Posted: December 4th, 2014, 7:40 am
by twincitizen
Several years ago, my insurance company was adamant that it was a "Crash", not an "Accident". Or maybe it was SPPD that corrected me. Either way, that was in 2010, and I've tried to use "crash" ever since. I can't see any objection to that term. If the vast majority of car crashes are caused by inattentive or reckless driving, "accident" needs to be banished.

Re: Road Crime

Posted: December 4th, 2014, 7:54 am
by mattaudio
"While we shouldn't strain to avoid the word, use a more precise construction if it's available."

It's always available, so that should mean the elimination of "accident" to describe cars running into things in the Strib.
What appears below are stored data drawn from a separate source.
-- pv_equiv track=rewrite | github.com/mariambuzaladze/Pytest | vanity_plates/plates.py | is_valid
-- ===== SOURCE A (Python) =====
-- def is_valid(s):
--     if not (2 <= len(s) <= 6):
--         return False
--
--     if not s[:2].isalpha():
--         return False
--
--     if not s.isalnum():
--         return False
--
--     has_number = False
--     for char in s:
--         if char.isdigit():
--             if char == '0' and not has_number:
--                 return False
--             has_number = True
--         elif has_number:
--             return False
--
--     return True
-- ===== SOURCE B (Python) =====
-- def is_valid(s):
--     if not (2 <= len(s) <= 6):
--         return False
--     if not s[:2].isalpha():
--         return False
--     if not s.isalnum():
--         return False
--     idx = next((i for i, c in enumerate(s) if c.isdigit()), len(s))
--     if any(not c.isdigit() for c in s[idx:]):
--         return False
--     if idx < len(s) and s[idx] == '0':
--         return False
--     return True
-- ===== Notes on version B (the rewrite author's own statement) =====
-- stated objective: alternative
-- what changed: Replaces A's stateful single pass with a flag by locating the first digit's index and then separately checking that the suffix from that index is all digits and does not start with a zero digit.
import Mathlib
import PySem

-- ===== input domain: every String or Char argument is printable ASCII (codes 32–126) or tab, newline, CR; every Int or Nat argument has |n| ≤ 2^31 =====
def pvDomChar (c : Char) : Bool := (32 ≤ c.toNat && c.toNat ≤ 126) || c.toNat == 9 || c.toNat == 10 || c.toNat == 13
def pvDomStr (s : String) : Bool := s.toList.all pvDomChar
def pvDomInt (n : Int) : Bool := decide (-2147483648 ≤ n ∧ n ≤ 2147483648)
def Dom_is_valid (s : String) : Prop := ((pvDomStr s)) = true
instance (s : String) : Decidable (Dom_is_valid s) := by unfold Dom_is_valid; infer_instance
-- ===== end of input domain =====

-- B restructures A's flag-based single pass into a first-digit-index computation plus
-- separate suffix checks; return values are proved equal on all Dom inputs (objective: alternative).

-- ===== PORT A =====
-- the flag loop: 'has_number' state threaded through the characters
def isvalidLoop : List Char → Bool → Bool
  | [], _ => true
  | c :: rest, has =>
      if PySem.Chars.isdigit c then
        if c == '0' && !has then false
        else isvalidLoop rest true
      else if has then false
      else isvalidLoop rest has

def is_valid (s : String) : Bool :=
  let cs := s.toList
  if !(decide (2 ≤ PySem.Chars.len cs ∧ PySem.Chars.len cs ≤ 6)) then false
  else if !PySem.Chars.strIsalpha (PySem.Chars.slice cs none (some 2)) then false
  else if !PySem.Chars.strIsalnum cs then false
  else isvalidLoop cs false

-- ===== PORT B =====
-- index of the first digit (length of cs if none), B's 'next((i for i,c in enumerate(s) ...), len(s))'
def firstDigitIdx : List Char → Nat
  | [] => 0
  | c :: rest => if PySem.Chars.isdigit c then 0 else firstDigitIdx rest + 1

def is_valid_alt (s : String) : Bool :=
  let cs := s.toList
  if !(decide (2 ≤ PySem.Chars.len cs ∧ PySem.Chars.len cs ≤ 6)) then false
  else if !PySem.Chars.strIsalpha (PySem.Chars.slice cs none (some 2)) then false
  else if !PySem.Chars.strIsalnum cs then false
  else
    let idx := firstDigitIdx cs
    if (PySem.List.slice cs (some (idx : Int)) none).any (fun c => !PySem.Chars.isdigit c) then false
    else if decide (idx < cs.length) && (PySem.List.pyGetD cs (idx : Int) ' ' == '0') then false
    else true

-- ===== PRECONDITION & SPEC =====
def Spec_is_valid (s : String) (out : Bool) : Prop := out = is_valid_alt s
instance (s : String) (out : Bool) : Decidable (Spec_is_valid s out) := by unfold Spec_is_valid; infer_instance

-- ===== CLAIM (what is proved, stated in full; the proofs are below) =====
def Claim_equal_is_valid : Prop := ∀ (s : String), Dom_is_valid s → Spec_is_valid s (is_valid s)

-- ===== LEMMAS AND PROOFS =====

-- with the flag already set, the loop just demands digits to the end
lemma isvalidLoop_true (cs : List Char) :
    isvalidLoop cs true = cs.all PySem.Chars.isdigit := by
  induction cs with
  | nil => rfl
  | cons c rest ih =>
      simp only [isvalidLoop, List.all_cons]
      by_cases h : PySem.Chars.isdigit c = true <;> simp [h, ih]

-- the flag loop equals B's tail computation, for every character list
lemma loop_eq_tail (cs : List Char) :
    isvalidLoop cs false =
      (if (PySem.List.slice cs (some ((firstDigitIdx cs : Nat) : Int)) none).any (fun c => !PySem.Chars.isdigit c) then false
       else if decide (firstDigitIdx cs < cs.length) && (PySem.List.pyGetD cs ((firstDigitIdx cs : Nat) : Int) ' ' == '0') then false
       else true) := by
  induction cs with
  | nil => simp [isvalidLoop, firstDigitIdx, PySem.List.slice]
  | cons c rest ih =>
      by_cases h : PySem.Chars.isdigit c = true
      · simp only [isvalidLoop, firstDigitIdx, h, if_pos, Nat.cast_zero,
          PySem.List.pyGetD_zero_cons]
        by_cases h0 : c = '0'
        · simp [h0]
        · have hne : (c == '0') = false := by simp [h0]
          simp only [hne, Bool.and_false, Bool.false_and, Bool.false_eq_true, if_neg,
            not_false_iff]
          rw [isvalidLoop_true]
          simp only [PySem.List.slice_zero_start, PySem.List.slice_none_none,
            List.all_eq, List.any_eq]
          by_cases hall : ∀ x ∈ rest, PySem.Chars.isdigit x = true
          · have h2 : ¬ ∃ a ∈ rest, PySem.Chars.isdigit a = false := by
              rintro ⟨a, ha, had⟩; rw [hall a ha] at had; cases had
            simp [h, h2]
            exact hall
          · obtain ⟨x, hx, hxd⟩ := not_forall₂.mp hall
            have hnall : ¬ ∀ x ∈ rest, PySem.Chars.isdigit x = true := hall
            simp [hnall]
            exact fun _ => ⟨x, hx, by simpa using hxd⟩
      · have hb : PySem.Chars.isdigit c = false := by simpa using h
        simp only [isvalidLoop, hb, Bool.false_eq_true, if_neg, firstDigitIdx,
          not_false_iff]
        rw [ih]
        have hdrop : PySem.List.slice (c :: rest) (some ((firstDigitIdx rest + 1 : Nat) : Int)) none
            = PySem.List.slice rest (some ((firstDigitIdx rest : Nat) : Int)) none := by
          rw [PySem.List.slice_from_natCast, PySem.List.slice_from_natCast]
          rfl
        have hget : PySem.List.pyGetD (c :: rest) ((firstDigitIdx rest + 1 : Nat) : Int) ' '
            = PySem.List.pyGetD rest ((firstDigitIdx rest : Nat) : Int) ' ' := by
          simp [PySem.List.pyGetD]
        have hlt : decide (firstDigitIdx rest + 1 < (c :: rest).length)
            = decide (firstDigitIdx rest < rest.length) := by
          simp
        rw [hdrop, hget, hlt]

-- ===== VERDICT (by name: the statement is the Claim_ definition above) =====
theorem is_valid_spec : Claim_equal_is_valid := by
  intro s _
  unfold Spec_is_valid is_valid is_valid_alt
  simp only [loop_eq_tail]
Thanks to Nicole Norfleet for writing about it.

Re: Road Crime

Posted: December 4th, 2014, 9:28 am
by Scott Wood
"Accident" implies lack of intent (to cause the specific damage/injury, not intent to do something else that made the incident more likely), not lack of negligence or culpability.

Re: Road Crime

Posted: December 4th, 2014, 9:51 am
by RailBaronYarr
"Accident" implies lack of intent (to cause the specific damage/injury, not intent to do something else that made the incident more likely), not lack of negligence or culpability.
Well, the first MW definition gives two cases, lack of planning and lack of intent. I don't think anyone advocating for moving away from the term 'accident' is implying that (at least in 98% of traffic collisions) someone involved must have had purposeful intent to injure or kill people. But, we do know that road design under current standards has an intent to to move vehicles at a certain speed/throughput as a higher priority than other goals. The intent isn't to injure/kill, but by focusing on other goals, the designers are allowing it. In this way, those injuries are also planned/known. Engineering manuals have a guideline for number of incidents per vehicle traveled for different intersection designs, etc, and expected severity based on design speed. So by picking a design, they have also planned for X number of injuries/deaths when they forecast Y AADT over Z number of years. I'm not sure I've seen as hard numbers in engineering studies for pedestrian/cyclist results - they're probably harder to model (which is why they've been left out of LOS calculations for decades!) and therefore not included, even though they're the most vulnerable users and are disproportionately killed/injured in our country relative to their mode share.

Similarly, you can absolutely say that certain alcohol-induced incidents have a planning nature behind them. Cities allow bars to be located in auto-dependent locations and enforce parking minimums at them. Other than trying to convince yourself that every patron who drinks will take a cab or have a DD home, I can't see how anyone wouldn't be planning for drunk drivers.

Re: Road Crime

Posted: December 4th, 2014, 10:02 am
by MNdible
"Car crash" looks absurd in formal writing.